I killed my dog today.
Molly was the best dog I’ve ever had, a very handsome mixed breed that looked like she was half Australian Shepherd, and half something else. Like all good dogs, she thought her owner was the most wonderful person in the world who could do no wrong.
We got her from my friend Ray, who restores vintage Corvettes. His wife had found her, abandoned, walking along the side of the road. She must have been abandoned that same day, because she wasn’t malnourished or afraid of people, but had no collar or tags. Ray was keeping her at his shop. When he found out we were looking for a dog, he told me I could have her if I wanted, since he already had two Dalmatians. I took her home that day. My wife and stepdaughter named her Molly. That was in 1990.
I won’t go into all the endearing dog things she did over the years, except to say she was always glad to see me, loved children, and was happiest sitting with her head on my leg, having her ears and spine scratched.
When Caroline moved out four years ago, she took Molly. She told me later she had planned to leave her so that when I came home the house wouldn’t be completely empty and the shock wouldn’t be quite so bad, but the girls had started crying, so Molly went with them. She was so glad to see me every time I’d come by for my daughter that I still felt like she was my dog.
Like all creatures that don’t die young, Molly got old. Her eyes got milky-looking, and her balance got worse, but she always knew where she was going, and never bumped into anything, at least not while I was around.
A few weeks ago, Molly started bleeding from her nose. The vet gave Caroline some medicines, but said that if they didn’t have any effect, Molly probably had cancer. He’d have to cut her open and look, and since Molly was at least 14 ½ years old, there wouldn’t be much he could do.

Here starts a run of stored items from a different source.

-- pv_equiv track=rewrite | github.com/wwoast/constantina | constantina/shared.py | unroll_newlines
-- ===== SOURCE A (Python) =====
-- def unroll_newlines(body_lines):
--     """
--     Given lines of text, remove all newlines that occur within an
--     HTML element. Anything that we parse with ElementTree will inevitably
--     start trying to use this utility function.
--     """
--     processed_lines = []
--     pro_line = ""
--     i = 0
--
--     # For processing purposes, if no p tag at the beginning of a line, combine
--     # it with the next line. This guarantees one HTML tag per line for the
--     # later per-element processing
--     while i < len(body_lines):
--         # Add a space back to the end of each line so
--         # they don't clump together when reconstructed
--         this_line = body_lines[i].strip() + " "
--         # Don't parse empty or whitespace lines
--         if (this_line.isspace()) or (this_line == ''):
--             i = i + 1
--             continue
--
--         # Break a line out whenever you see one of these elements.
--         # In other words, Constantina page processing looks at each
--         # of these elements on a single line.
--         if this_line.find('<p>') == 0:
--             if not ((pro_line.isspace()) or (pro_line == '')):
--                 processed_lines.append(pro_line)
--             pro_line = this_line
--         elif (this_line.find('<img') != -1):
--             if not ((pro_line.isspace()) or (pro_line == '')):
--                 processed_lines.append(pro_line)
--             pro_line = this_line
--         elif (this_line.find('<div') != -1):
--             if not ((pro_line.isspace()) or (pro_line == '')):
--                 processed_lines.append(pro_line)
--             pro_line = this_line
--         elif (this_line.find('<ul') != -1):
--             if not ((pro_line.isspace()) or (pro_line == '')):
--                 processed_lines.append(pro_line)
--             pro_line = this_line
--         elif (this_line.find('<ol') != -1):
--             if not ((pro_line.isspace()) or (pro_line == '')):
--                 processed_lines.append(pro_line)
--             pro_line = this_line
--         elif (this_line.find('<h5') != -1):
--             if not ((pro_line.isspace()) or (pro_line == '')):
--                 processed_lines.append(pro_line)
--             pro_line = this_line
--         else:
--             pro_line += this_line
--         i = i + 1
--
--     processed_lines.append(pro_line)
--     return processed_lines
-- ===== SOURCE B (Python) =====
-- def unroll_newlines(body_lines):
--     """
--     Given lines of text, remove all newlines that occur within an
--     HTML element: one HTML element per output line.
--     """
--     cleaned = [l.strip() + " " for l in body_lines]
--     cleaned = [c for c in cleaned if not c.isspace()]
--     cuts = [i for i, c in enumerate(cleaned) if i == 0 or is_break(c)]
--     return ["".join(cleaned[a:b])
--             for a, b in zip(cuts, cuts[1:] + [len(cleaned)])] or [""]
--
--
-- def is_break(line):
--     return line.startswith('<p>') or any(
--         t in line for t in ('<img', '<div', '<ul', '<ol', '<h5'))
-- ===== Notes on version B (the rewrite author's own statement) =====
-- stated objective: simpler
-- what changed: A's stateful while-loop with a pro_line string accumulator grown by +=, emptiness re-tests and six copied elif blocks is replaced by a clean/filter pass, a list of cut indices (index 0 and every break line), and one ''.join per index slice, with 'or ['']' covering the no-content case.
import Mathlib
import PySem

The drugs didn’t help. This morning, Caroline called, crying. She’d arisen to find the house spattered everywhere with blood. Molly had to cough and sneeze to clear it out of her lungs and head, and she was spraying blood all over. I told Caroline I’d be over mid-afternoon. There were some things I needed to do first.

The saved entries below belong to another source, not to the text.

-- pv_equiv track=rewrite | github.com/dkdranzer/BIS_LAB | Parallel_Cellular_Algorithms_Resource_Allocation.py | update_cell
-- ===== SOURCE A (Python) =====
-- resources = 3              # Number of resources
--
-- def calculate_fitness(grid, task_demands, max_resources):
--     resource_usage = [0] * resources
--     for task, resource in enumerate(grid):
--         resource_usage[resource] += task_demands[task]
--
--     # Penalize over-allocation beyond max_resources
--     penalty = sum(max(0, resource_usage[r] - max_resources[r]) for r in range(resources))
--     return -penalty  # Fitness improves as penalty reduces
--
-- def update_cell(task, grid, task_demands, max_resources, local_interaction_radius):
--     current_state = grid[task]
--     best_state = current_state
--     best_fitness = calculate_fitness(grid, task_demands, max_resources)
--
--     # Explore neighboring states
--     for new_state in range(resources):
--         temp_grid = grid.copy()
--         temp_grid[task] = new_state
--         new_fitness = calculate_fitness(temp_grid, task_demands, max_resources)
--
--         # Update best state if fitness improves
--         if new_fitness > best_fitness:
--             best_fitness = new_fitness
--             best_state = new_state
--
--     return best_state
-- ===== SOURCE B (Python) =====
-- resources = 3              # Number of resources
--
-- def update_cell(task, grid, task_demands, max_resources, local_interaction_radius):
--     n = len(grid)
--     t = task % n                     # normalize a Python-style (possibly negative) index
--     current_state = grid[t]
--     demand = task_demands[t]
--
--     # One pass: total demand routed to each resource bucket
--     usage = [0] * resources
--     for i, r in enumerate(grid):
--         usage[r] += task_demands[i]
--
--     def fitness(u):
--         return -sum(max(0, u[r] - max_resources[r]) for r in range(resources))
--
--     best_state = current_state
--     best_fitness = fitness(usage)
--
--     # Each candidate: move this task's demand between two buckets, no grid copy / re-sum
--     for new_state in range(resources):
--         u = usage.copy()
--         u[current_state] -= demand
--         u[new_state] += demand
--         f = fitness(u)
--         if f > best_fitness:
--             best_fitness = f
--             best_state = new_state
--     return best_state
-- ===== Notes on version B (the rewrite author's own statement) =====
-- stated objective: faster
-- what changed: A copies the grid and re-sums all task demands into the 3 resource buckets for every candidate state; B computes the usage buckets in one pass and evaluates each candidate by moving this task's demand between two buckets of a copied 3-entry usage array.
import Mathlib
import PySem

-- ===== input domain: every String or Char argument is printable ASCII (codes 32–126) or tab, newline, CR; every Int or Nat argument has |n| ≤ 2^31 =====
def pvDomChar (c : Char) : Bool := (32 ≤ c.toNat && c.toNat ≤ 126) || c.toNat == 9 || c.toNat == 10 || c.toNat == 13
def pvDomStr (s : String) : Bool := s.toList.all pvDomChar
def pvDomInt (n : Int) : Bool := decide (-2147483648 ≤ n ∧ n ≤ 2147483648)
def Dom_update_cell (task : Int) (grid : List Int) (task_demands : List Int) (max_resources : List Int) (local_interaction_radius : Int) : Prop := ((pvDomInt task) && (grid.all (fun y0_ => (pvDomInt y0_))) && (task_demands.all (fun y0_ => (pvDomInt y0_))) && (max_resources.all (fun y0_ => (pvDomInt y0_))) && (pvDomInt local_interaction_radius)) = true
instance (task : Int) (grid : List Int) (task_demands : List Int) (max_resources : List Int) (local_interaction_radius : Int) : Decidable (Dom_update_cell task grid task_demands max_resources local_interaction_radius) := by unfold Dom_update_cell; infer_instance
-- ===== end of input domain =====

-- B replaces A's per-candidate grid copy and full usage re-summation by one usage pass plus a
-- two-bucket delta adjustment per candidate (objective: faster by a constant factor).

-- ===== PORT A =====

-- `usage[r] += d` on the length-3 usage list: exact Python index assignment for -3 ≤ r < 3
-- (negative index wraps); identity elsewhere (Python raises there; Pre_ excludes it).
def pvBump (u : List Int) (r d : Int) : List Int :=
  match u with
  | [a, b, c] =>
    if r = 0 ∨ r = -3 then [a + d, b, c]
    else if r = 1 ∨ r = -2 then [a, b + d, c]
    else if r = 2 ∨ r = -1 then [a, b, c + d]
    else [a, b, c]
  | u => u

-- `for task, resource in enumerate(grid): resource_usage[resource] += task_demands[task]`
-- (List.zipIdx is Python's enumerate with the pair swapped: (element, index))
def pvUsage (grid task_demands : List Int) : List Int :=
  grid.zipIdx.foldl
    (fun u p => pvBump u p.1 (PySem.List.pyGetD task_demands (p.2 : Int) 0)) [0, 0, 0]

-- `sum(max(0, resource_usage[r] - max_resources[r]) for r in range(resources))`
def pvPenalty (u max_resources : List Int) : Int :=
  (PySem.List.pyRange 0 3 1).foldl
    (fun s r => s + max 0 (PySem.List.pyGetD u r 0 - PySem.List.pyGetD max_resources r 0)) 0

def calculate_fitness (grid task_demands max_resources : List Int) : Int :=
  -(pvPenalty (pvUsage grid task_demands) max_resources)

def update_cell (task : Int) (grid : List Int) (task_demands : List Int) (max_resources : List Int) (local_interaction_radius : Int) : Int :=
  let current_state := PySem.List.pyGetD grid task 0
  let r := (PySem.List.pyRange 0 3 1).foldl
    (fun b new_state =>
      let temp_grid := PySem.List.pySetD grid task new_state
      let new_fitness := calculate_fitness temp_grid task_demands max_resources
      if b.2 < new_fitness then (new_state, new_fitness) else b)
    (current_state, calculate_fitness grid task_demands max_resources)
  r.1

-- ===== PORT B =====
def update_cell_alt (task : Int) (grid : List Int) (task_demands : List Int) (max_resources : List Int) (local_interaction_radius : Int) : Int :=
  let n : Int := grid.length
  let t := PySem.Int.mod task n
  let current_state := PySem.List.pyGetD grid t 0
  let demand := PySem.List.pyGetD task_demands t 0
  let usage := pvUsage grid task_demands
  let r := (PySem.List.pyRange 0 3 1).foldl
    (fun b new_state =>
      let u := pvBump (pvBump usage current_state (-demand)) new_state demand
      let f := -(pvPenalty u max_resources)
      if b.2 < f then (new_state, f) else b)
    (current_state, -(pvPenalty usage max_resources))
  r.1

-- ===== PRECONDITION & SPEC =====
-- Pre_ is exactly where the Python A returns: a valid (possibly negative, Python-style) task
-- index, every grid state a valid index into the 3 usage buckets, demands covering all tasks,
-- and at least 3 max_resources entries; anywhere else A raises IndexError.
def Pre_update_cell (task : Int) (grid : List Int) (task_demands : List Int) (max_resources : List Int) (local_interaction_radius : Int) : Prop :=
  PySem.Raise.InRange grid.length task ∧ (∀ v ∈ grid, -3 ≤ v ∧ v < 3) ∧
    grid.length ≤ task_demands.length ∧ 3 ≤ max_resources.length
instance (task : Int) (grid : List Int) (task_demands : List Int) (max_resources : List Int) (local_interaction_radius : Int) : Decidable (Pre_update_cell task grid task_demands max_resources local_interaction_radius) := by unfold Pre_update_cell; infer_instance

def pvWitness_update_cell : Int × List Int × List Int × List Int × Int := (0, [0, 1], [3, 4], [2, 2, 2], 1)

def Spec_update_cell (task : Int) (grid : List Int) (task_demands : List Int) (max_resources : List Int) (local_interaction_radius : Int) (out : Int) : Prop := out = update_cell_alt task grid task_demands max_resources local_interaction_radius
instance (task : Int) (grid : List Int) (task_demands : List Int) (max_resources : List Int) (local_interaction_radius : Int) (out : Int) : Decidable (Spec_update_cell task grid task_demands max_resources local_interaction_radius out) := by unfold Spec_update_cell; infer_instance

-- ===== CLAIM (what is proved, stated in full; the proofs are below) =====
def Claim_equal_update_cell : Prop := ∀ (task : Int) (grid : List Int) (task_demands : List Int) (max_resources : List Int) (local_interaction_radius : Int), Dom_update_cell task grid task_demands max_resources local_interaction_radius → Pre_update_cell task grid task_demands max_resources local_interaction_radius → Spec_update_cell task grid task_demands max_resources local_interaction_radius (update_cell task grid task_demands max_resources local_interaction_radius)

-- ===== LEMMAS AND PROOFS =====

-- two bump updates commute
theorem pvBump_comm (u : List Int) (r1 d1 r2 d2 : Int) :
    pvBump (pvBump u r1 d1) r2 d2 = pvBump (pvBump u r2 d2) r1 d1 := by
  rcases u with _ | ⟨a, _ | ⟨b, _ | ⟨c, _ | ⟨x, u⟩⟩⟩⟩ <;>
    simp only [pvBump] <;> split_ifs <;> simp_all <;> ring

-- a bump is undone by the opposite bump
theorem pvBump_cancel (u : List Int) (r d : Int) :
    pvBump (pvBump u r d) r (-d) = u := by
  rcases u with _ | ⟨a, _ | ⟨b, _ | ⟨c, _ | ⟨x, u⟩⟩⟩⟩ <;>
    simp only [pvBump] <;> split_ifs <;> simp_all

-- the usage fold commutes with a bump on the accumulator
theorem pvUsage_fold_bump (td : List Int) (g : List Int) (k : Nat) (u : List Int) (r d : Int) :
    (g.zipIdx k).foldl (fun u p => pvBump u p.1 (PySem.List.pyGetD td (p.2 : Int) 0)) (pvBump u r d)
      = pvBump ((g.zipIdx k).foldl (fun u p => pvBump u p.1 (PySem.List.pyGetD td (p.2 : Int) 0)) u) r d := by
  induction g generalizing k u with
  | nil => simp
  | cons a g ih =>
      simp only [List.zipIdx_cons, List.foldl_cons]
      rw [pvBump_comm, ih]

-- changing one grid entry moves that task's demand between two buckets of the usage fold
theorem pvUsage_set (td : List Int) (g : List Int) (j k : Nat) (u : List Int) (ns : Int)
    (hj : j < g.length) :
    ((g.set j ns).zipIdx k).foldl (fun u p => pvBump u p.1 (PySem.List.pyGetD td (p.2 : Int) 0)) u
      = pvBump (pvBump ((g.zipIdx k).foldl (fun u p => pvBump u p.1 (PySem.List.pyGetD td (p.2 : Int) 0)) u)
          (g[j]!) (-(PySem.List.pyGetD td ((k + j : Nat) : Int) 0))) ns (PySem.List.pyGetD td ((k + j : Nat) : Int) 0) := by
  induction g generalizing j k u with
  | nil => simp at hj
  | cons a g ih =>
      cases j with
      | zero =>
          simp only [List.set, List.zipIdx_cons, List.foldl_cons, List.getElem!_cons_zero, Nat.add_zero]
          rw [pvUsage_fold_bump, pvUsage_fold_bump, pvBump_cancel]
      | succ j =>
          simp only [List.set, List.zipIdx_cons, List.foldl_cons, List.getElem!_cons_succ]
          rw [ih j (k + 1) _ (by simpa using hj)]
          norm_num [Nat.add_assoc, Nat.add_comm 1 j]

-- the two ports agree under Pre_
theorem update_cell_eq_alt (task : Int) (grid task_demands max_resources : List Int)
    (lir : Int) (hpre : Pre_update_cell task grid task_demands max_resources lir) :
    update_cell task grid task_demands max_resources lir
      = update_cell_alt task grid task_demands max_resources lir := by
  obtain ⟨⟨hlo, hhi⟩, _hg, _htd, _hmr⟩ := hpre
  have hn : 0 < grid.length := by
    rcases grid with _ | _
    · simp at hlo hhi; omega
    · simp
  -- the wrapped Nat index j that both `grid[task]` and `task % n` denote
  set j : Nat := if task < 0 then (task + grid.length).toNat else task.toNat with hjdef
  have hjlt : j < grid.length := by
    rw [hjdef]; split_ifs <;> omega
  have hmod : PySem.Int.mod task (grid.length : Int) = (j : Int) := by
    rw [PySem.Int.mod_eq_emod_of_pos (by exact_mod_cast hn), hjdef]
    split_ifs with hneg
    · have h4 : (task + (grid.length : Int) * 1) % (grid.length : Int) = task % (grid.length : Int) :=
        Int.add_mul_emod_self_left task (grid.length : Int) 1
      rw [← h4]; simp only [mul_one]
      rw [Int.emod_eq_of_lt (by omega) (by omega)]
      omega
    · rw [Int.emod_eq_of_lt (by omega) (by omega)]
      omega
  have hB : PySem.List.pyGetD grid ((j : Nat) : Int) 0 = grid[j]! := by
    rw [PySem.List.pyGetD_eq_getElem grid 0 (by omega) (by exact_mod_cast hjlt)]
    simp [List.getElem!_eq_getElem?_getD, List.getElem?_eq_getElem hjlt]
  have hA : PySem.List.pyGetD grid task 0 = grid[j]! := by
    rcases lt_or_ge task 0 with hneg | hpos
    · rw [show task = -(((-task).toNat : Nat) : Int) by omega,
        PySem.List.pyGetD_neg_natCast grid _ 0 (by omega) (by omega)]
      have hj' : grid.length - (-task).toNat = j := by
        rw [hjdef]; simp only [if_pos (show task < 0 by omega)]; omega
      simp [hj', List.getElem!_eq_getElem?_getD, List.getElem?_eq_getElem hjlt]
    · rw [← hB]; congr 1; rw [hjdef]; simp only [if_neg (by omega : ¬ task < 0)]; omega
  have hAB : PySem.List.pyGetD grid task 0 = PySem.List.pyGetD grid ((j : Nat) : Int) 0 :=
    hA.trans hB.symm
  have hset : ∀ ns : Int, PySem.List.pySetD grid task ns = grid.set j ns := by
    intro ns
    rcases lt_or_ge task 0 with hneg | hpos
    · simp only [PySem.List.pySetD, PySem.List.pySet?, PySem.List.pyIdx?,
        if_neg (by omega : ¬ (0:Int) ≤ task), if_pos (show -(grid.length : Int) ≤ task from hlo)]
      simp only [Option.map_some, Option.getD_some]
      congr 1
      rw [hjdef]; simp only [if_pos hneg]; omega
    · simp only [PySem.List.pySetD, PySem.List.pySet?, PySem.List.pyIdx?,
        if_pos (show (0:Int) ≤ task from hpos), if_pos (show task < (grid.length : Int) from hhi)]
      simp only [Option.map_some, Option.getD_some]
      congr 1
      rw [hjdef]; simp only [if_neg (by omega : ¬ task < 0)]
  -- each candidate fitness in A equals B's delta-adjusted fitness
  have hcand : ∀ ns : Int,
      calculate_fitness (PySem.List.pySetD grid task ns) task_demands max_resources
        = -(pvPenalty (pvBump (pvBump (pvUsage grid task_demands)
            (PySem.List.pyGetD grid (PySem.Int.mod task (grid.length : Int)) 0)
            (-(PySem.List.pyGetD task_demands (PySem.Int.mod task (grid.length : Int)) 0)))
            ns (PySem.List.pyGetD task_demands (PySem.Int.mod task (grid.length : Int)) 0)) max_resources) := by
    intro ns
    rw [hmod, hset ns]
    have hu := pvUsage_set task_demands grid j 0 [0,0,0] ns hjlt
    simp only [Nat.zero_add] at hu
    simp only [calculate_fitness, pvUsage]
    rw [hu, hB]
  -- base fitness agrees definitionally; unroll the 3-candidate loop and rewrite
  have hR : PySem.List.pyRange 0 3 1 = [0, 1, 2] := by decide
  simp only [update_cell, update_cell_alt, hR, List.foldl_cons, List.foldl_nil,
    calculate_fitness, hmod, hAB]
  have h0 := hcand 0; have h1 := hcand 1; have h2 := hcand 2
  simp only [calculate_fitness, hmod] at h0 h1 h2
  rw [h0, h1, h2]

-- ===== VERDICT (by name: the statement is the Claim_ definition above) =====
theorem update_cell_spec : Claim_equal_update_cell := by
  intro task grid td mr lir _hdom hpre
  exact update_cell_eq_alt task grid td mr lir hpre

When I went over to pick her up, Molly was just as glad to see me as ever. We drove out to my mother’s place in the country. I rolled the passenger window down, so Molly could stick her head out the car window and feel the breeze. I had to drive very slowly when rounding corners, or she’d get unbalanced and fall off the seat.
There were two one-pound ribeye steaks in Mom’s refrigerator, and I cooked them up, medium rare. I cut one of them into little pieces and laid the plate on the kitchen floor. By the time I had taken the first bite of my steak, Molly was finishing hers, so I cut up the second steak and gave her that one, too. She had a decent appetite for a 45-pound dog with internal bleeding.
We went outside, and Molly trotted around, stumbling occasionally, but gamely chasing off any squirrels bold enough to venture near. Even though she hadn’t been there for four years, it was still her territory.
Soon she got tired. The exertion had made her lungs fill with blood again, and she began coughing and sneezing to clear it out. There was a lot of it. Animals can’t complain or even let you know when they’re in pain, they just soldier on.
I sat down in the grass in the shade, near the grave I’d already dug, and Molly came over and lay down on her stomach next to me. I scratched her ears and her spine and she wagged her tail gently. After a while, Molly’s eyes closed, but her tail still made slight twitches. When even these stopped, I knew she was asleep. Without stopping my gentle scratching along her spine, I picked up the suppressed Ruger with my free hand and held the muzzle an inch from the base of her skull.
I was crying when I did it, just like I am now.
She wasn’t going to die at the hands of a stranger, under fluorescent lights on a cold stainless steel table in a room stinking of antiseptics.
Molly deserved better than that. She was the best dog I ever had.